In the data that follows, find the line with "def pvPh (f"; transcribe it, every later line up to the one with "l ++ frames.filter", and that line as well, exactly and with no others.

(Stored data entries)

__________________________________________________

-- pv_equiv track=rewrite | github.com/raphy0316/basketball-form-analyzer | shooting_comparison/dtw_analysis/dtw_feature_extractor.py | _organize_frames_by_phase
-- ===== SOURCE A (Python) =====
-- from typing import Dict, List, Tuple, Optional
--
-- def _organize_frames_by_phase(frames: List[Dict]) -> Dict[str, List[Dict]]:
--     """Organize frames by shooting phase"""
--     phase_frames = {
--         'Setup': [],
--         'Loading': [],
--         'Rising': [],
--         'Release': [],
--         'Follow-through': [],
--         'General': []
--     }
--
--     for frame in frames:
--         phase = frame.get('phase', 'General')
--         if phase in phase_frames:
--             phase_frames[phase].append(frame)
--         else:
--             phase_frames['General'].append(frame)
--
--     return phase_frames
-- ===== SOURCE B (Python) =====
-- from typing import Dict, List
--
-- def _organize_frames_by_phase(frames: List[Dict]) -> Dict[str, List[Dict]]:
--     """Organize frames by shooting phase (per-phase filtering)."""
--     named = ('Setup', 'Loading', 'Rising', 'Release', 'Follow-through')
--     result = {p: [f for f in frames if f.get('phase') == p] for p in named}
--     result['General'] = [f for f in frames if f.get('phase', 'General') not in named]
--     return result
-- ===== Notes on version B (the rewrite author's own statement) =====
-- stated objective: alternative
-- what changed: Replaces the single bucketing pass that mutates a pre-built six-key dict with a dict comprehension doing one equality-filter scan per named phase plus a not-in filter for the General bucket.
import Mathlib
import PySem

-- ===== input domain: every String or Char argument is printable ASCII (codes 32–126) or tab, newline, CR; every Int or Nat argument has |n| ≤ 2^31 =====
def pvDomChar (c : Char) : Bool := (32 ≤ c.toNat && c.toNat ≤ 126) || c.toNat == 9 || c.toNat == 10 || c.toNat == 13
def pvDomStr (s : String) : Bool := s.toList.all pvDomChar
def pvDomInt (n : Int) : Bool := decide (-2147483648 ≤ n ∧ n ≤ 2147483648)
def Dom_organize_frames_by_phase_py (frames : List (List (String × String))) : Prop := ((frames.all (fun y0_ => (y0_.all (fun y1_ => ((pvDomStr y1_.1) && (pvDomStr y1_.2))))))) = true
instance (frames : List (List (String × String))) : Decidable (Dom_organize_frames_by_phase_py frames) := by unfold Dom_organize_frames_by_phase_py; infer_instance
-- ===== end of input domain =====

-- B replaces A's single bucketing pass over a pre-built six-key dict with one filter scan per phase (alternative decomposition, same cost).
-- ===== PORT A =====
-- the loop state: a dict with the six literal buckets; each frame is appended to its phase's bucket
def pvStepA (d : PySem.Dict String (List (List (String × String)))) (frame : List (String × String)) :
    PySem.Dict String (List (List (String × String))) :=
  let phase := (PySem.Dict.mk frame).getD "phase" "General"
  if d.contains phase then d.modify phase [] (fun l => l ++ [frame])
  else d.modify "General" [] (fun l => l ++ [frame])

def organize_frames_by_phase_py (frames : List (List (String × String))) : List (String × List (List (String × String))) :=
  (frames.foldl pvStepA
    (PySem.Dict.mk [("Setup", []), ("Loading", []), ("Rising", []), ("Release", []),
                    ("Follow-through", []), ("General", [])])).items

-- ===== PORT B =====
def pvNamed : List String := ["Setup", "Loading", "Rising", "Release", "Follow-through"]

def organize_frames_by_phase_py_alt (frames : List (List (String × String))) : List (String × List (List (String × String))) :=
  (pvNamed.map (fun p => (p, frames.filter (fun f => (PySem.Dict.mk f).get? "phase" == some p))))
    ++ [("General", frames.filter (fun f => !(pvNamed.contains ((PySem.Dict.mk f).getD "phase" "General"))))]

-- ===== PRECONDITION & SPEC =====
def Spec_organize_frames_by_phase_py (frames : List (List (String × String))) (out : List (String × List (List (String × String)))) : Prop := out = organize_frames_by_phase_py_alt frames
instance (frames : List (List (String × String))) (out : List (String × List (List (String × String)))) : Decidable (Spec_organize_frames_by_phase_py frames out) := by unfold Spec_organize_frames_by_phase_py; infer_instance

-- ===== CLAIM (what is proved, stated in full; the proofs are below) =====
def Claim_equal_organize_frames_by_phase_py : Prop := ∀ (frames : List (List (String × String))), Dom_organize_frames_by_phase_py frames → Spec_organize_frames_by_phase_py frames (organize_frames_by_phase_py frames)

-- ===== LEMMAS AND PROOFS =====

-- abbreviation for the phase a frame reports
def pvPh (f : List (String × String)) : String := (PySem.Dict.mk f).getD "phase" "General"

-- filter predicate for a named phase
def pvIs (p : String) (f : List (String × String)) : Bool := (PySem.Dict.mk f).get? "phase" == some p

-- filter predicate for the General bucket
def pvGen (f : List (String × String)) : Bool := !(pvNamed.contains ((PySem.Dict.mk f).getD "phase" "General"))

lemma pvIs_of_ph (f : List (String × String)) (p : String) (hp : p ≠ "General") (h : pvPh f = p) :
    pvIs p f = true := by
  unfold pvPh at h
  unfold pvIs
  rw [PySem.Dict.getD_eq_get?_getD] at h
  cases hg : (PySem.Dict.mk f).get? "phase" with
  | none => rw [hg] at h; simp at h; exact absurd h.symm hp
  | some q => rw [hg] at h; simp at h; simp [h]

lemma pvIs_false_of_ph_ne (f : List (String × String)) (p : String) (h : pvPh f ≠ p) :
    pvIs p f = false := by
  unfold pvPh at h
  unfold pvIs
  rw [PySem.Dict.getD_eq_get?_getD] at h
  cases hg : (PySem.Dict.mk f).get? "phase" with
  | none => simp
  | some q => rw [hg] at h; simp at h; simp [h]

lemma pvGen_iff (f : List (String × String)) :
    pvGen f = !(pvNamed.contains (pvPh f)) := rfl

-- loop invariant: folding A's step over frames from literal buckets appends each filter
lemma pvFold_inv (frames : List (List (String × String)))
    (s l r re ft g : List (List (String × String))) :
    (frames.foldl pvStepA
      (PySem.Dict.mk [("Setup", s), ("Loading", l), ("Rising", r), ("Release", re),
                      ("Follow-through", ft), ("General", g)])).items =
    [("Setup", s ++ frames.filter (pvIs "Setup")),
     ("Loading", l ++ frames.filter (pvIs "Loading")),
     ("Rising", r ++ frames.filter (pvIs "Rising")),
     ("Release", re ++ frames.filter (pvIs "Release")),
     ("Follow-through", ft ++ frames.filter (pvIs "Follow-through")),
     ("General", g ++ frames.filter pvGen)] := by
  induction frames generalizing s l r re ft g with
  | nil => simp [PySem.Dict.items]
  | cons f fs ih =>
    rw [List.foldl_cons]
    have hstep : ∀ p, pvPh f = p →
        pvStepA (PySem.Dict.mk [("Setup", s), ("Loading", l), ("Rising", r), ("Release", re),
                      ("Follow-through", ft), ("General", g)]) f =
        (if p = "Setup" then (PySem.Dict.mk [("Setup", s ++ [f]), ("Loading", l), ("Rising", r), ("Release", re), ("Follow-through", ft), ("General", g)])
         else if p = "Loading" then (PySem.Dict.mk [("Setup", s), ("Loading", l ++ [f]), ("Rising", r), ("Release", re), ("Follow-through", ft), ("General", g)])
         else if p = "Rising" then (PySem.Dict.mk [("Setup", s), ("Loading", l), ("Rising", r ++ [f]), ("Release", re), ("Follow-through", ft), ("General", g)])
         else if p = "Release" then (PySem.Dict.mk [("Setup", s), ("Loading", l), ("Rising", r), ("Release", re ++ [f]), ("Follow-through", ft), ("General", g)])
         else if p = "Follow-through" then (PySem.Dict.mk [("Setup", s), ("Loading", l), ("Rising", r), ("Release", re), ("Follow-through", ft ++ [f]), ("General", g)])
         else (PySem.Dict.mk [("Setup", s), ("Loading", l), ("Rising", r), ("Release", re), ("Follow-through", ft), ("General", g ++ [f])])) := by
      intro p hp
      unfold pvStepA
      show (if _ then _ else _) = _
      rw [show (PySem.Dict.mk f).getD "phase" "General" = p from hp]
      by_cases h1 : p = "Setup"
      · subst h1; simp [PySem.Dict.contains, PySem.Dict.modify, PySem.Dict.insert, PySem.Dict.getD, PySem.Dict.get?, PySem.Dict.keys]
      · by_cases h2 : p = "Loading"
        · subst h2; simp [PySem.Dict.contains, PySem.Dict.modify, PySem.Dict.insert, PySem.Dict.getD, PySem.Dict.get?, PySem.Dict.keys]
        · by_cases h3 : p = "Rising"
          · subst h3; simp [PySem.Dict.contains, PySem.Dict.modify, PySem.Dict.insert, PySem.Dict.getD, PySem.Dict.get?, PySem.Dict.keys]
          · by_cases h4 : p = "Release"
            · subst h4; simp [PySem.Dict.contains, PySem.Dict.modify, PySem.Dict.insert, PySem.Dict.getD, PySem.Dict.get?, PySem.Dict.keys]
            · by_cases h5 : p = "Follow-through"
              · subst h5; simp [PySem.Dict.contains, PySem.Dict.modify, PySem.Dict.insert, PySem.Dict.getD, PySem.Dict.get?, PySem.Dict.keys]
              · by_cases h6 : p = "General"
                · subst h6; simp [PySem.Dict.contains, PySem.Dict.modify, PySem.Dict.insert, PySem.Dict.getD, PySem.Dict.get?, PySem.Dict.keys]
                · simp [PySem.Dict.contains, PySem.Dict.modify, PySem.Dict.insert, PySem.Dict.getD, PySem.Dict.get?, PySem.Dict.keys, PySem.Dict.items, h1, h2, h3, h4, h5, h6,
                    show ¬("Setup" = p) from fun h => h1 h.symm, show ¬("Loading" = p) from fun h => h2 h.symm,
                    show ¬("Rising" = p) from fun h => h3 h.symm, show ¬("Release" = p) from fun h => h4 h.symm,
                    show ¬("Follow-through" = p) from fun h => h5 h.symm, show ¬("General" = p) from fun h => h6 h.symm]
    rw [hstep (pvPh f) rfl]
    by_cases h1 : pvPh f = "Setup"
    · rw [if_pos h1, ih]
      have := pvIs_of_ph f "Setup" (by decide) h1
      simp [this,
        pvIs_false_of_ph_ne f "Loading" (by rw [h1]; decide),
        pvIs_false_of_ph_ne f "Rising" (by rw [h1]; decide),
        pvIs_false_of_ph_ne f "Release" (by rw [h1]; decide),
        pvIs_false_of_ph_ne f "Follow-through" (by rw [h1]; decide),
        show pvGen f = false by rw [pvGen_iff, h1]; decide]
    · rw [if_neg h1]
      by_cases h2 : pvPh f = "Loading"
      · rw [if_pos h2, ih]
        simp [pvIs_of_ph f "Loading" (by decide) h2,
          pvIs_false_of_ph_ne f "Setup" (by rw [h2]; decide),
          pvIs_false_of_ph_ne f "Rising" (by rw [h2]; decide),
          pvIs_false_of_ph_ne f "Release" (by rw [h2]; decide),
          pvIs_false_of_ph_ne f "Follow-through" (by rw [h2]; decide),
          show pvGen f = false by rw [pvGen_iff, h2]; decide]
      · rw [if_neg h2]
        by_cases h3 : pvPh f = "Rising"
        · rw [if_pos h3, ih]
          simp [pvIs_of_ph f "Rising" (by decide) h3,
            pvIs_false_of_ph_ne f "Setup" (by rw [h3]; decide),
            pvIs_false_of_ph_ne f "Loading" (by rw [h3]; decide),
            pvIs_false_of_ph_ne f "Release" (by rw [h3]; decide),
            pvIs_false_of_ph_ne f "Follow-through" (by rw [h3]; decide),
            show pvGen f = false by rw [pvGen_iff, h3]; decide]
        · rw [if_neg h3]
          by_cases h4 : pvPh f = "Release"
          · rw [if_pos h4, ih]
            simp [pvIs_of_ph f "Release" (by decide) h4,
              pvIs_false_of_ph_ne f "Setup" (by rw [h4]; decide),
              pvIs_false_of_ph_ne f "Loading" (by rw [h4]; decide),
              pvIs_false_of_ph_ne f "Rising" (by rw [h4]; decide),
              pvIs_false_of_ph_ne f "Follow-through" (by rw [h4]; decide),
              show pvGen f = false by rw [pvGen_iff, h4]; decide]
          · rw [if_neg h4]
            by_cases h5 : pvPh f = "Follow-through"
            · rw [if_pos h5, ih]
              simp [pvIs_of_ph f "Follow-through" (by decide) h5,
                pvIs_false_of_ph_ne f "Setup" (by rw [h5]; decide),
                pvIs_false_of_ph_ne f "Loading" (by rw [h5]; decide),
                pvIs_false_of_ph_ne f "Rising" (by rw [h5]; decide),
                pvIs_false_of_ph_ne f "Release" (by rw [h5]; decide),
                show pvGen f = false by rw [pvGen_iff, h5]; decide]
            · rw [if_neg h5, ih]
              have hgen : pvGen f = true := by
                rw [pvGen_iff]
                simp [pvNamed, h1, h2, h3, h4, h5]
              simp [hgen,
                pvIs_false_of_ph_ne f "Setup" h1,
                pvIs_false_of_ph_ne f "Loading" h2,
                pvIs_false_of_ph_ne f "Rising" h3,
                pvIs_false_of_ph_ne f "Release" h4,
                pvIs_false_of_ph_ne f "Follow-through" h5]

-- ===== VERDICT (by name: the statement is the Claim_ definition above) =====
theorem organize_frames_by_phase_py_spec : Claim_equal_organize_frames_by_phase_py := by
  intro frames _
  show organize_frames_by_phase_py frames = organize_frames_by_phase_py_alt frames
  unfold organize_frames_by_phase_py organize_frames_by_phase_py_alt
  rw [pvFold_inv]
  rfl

__________________________________________________

▶ **TASK OUTPUT**:
def pvPh (f : List (String × String)) : String := (PySem.Dict.mk f).getD "phase" "General"

-- filter predicate for a named phase
def pvIs (p : String) (f : List (String × String)) : Bool := (PySem.Dict.mk f).get? "phase" == some p

-- filter predicate for the General bucket
def pvGen (f : List (String × String)) : Bool := !(pvNamed.contains ((PySem.Dict.mk f).getD "phase" "General"))

lemma pvIs_of_ph (f : List (String × String)) (p : String) (hp : p ≠ "General") (h : pvPh f = p) :
    pvIs p f = true := by
  unfold pvPh at h
  unfold pvIs
  rw [PySem.Dict.getD_eq_get?_getD] at h
  cases hg : (PySem.Dict.mk f).get? "phase" with
  | none => rw [hg] at h; simp at h; exact absurd h.symm hp
  | some q => rw [hg] at h; simp at h; simp [h]

lemma pvIs_false_of_ph_ne (f : List (String × String)) (p : String) (h : pvPh f ≠ p) :
    pvIs p f = false := by
  unfold pvPh at h
  unfold pvIs
  rw [PySem.Dict.getD_eq_get?_getD] at h
  cases hg : (PySem.Dict.mk f).get? "phase" with
  | none => simp
  | some q => rw [hg] at h; simp at h; simp [h]

lemma pvGen_iff (f : List (String × String)) :
    pvGen f = !(pvNamed.contains (pvPh f)) := rfl

-- loop invariant: folding A's step over frames from literal buckets appends each filter
lemma pvFold_inv (frames : List (List (String × String)))
    (s l r re ft g : List (List (String × String))) :
    (frames.foldl pvStepA
      (PySem.Dict.mk [("Setup", s), ("Loading", l), ("Rising", r), ("Release", re),
                      ("Follow-through", ft), ("General", g)])).items =
    [("Setup", s ++ frames.filter (pvIs "Setup")),
     ("Loading", l ++ frames.filter (pvIs "Loading")),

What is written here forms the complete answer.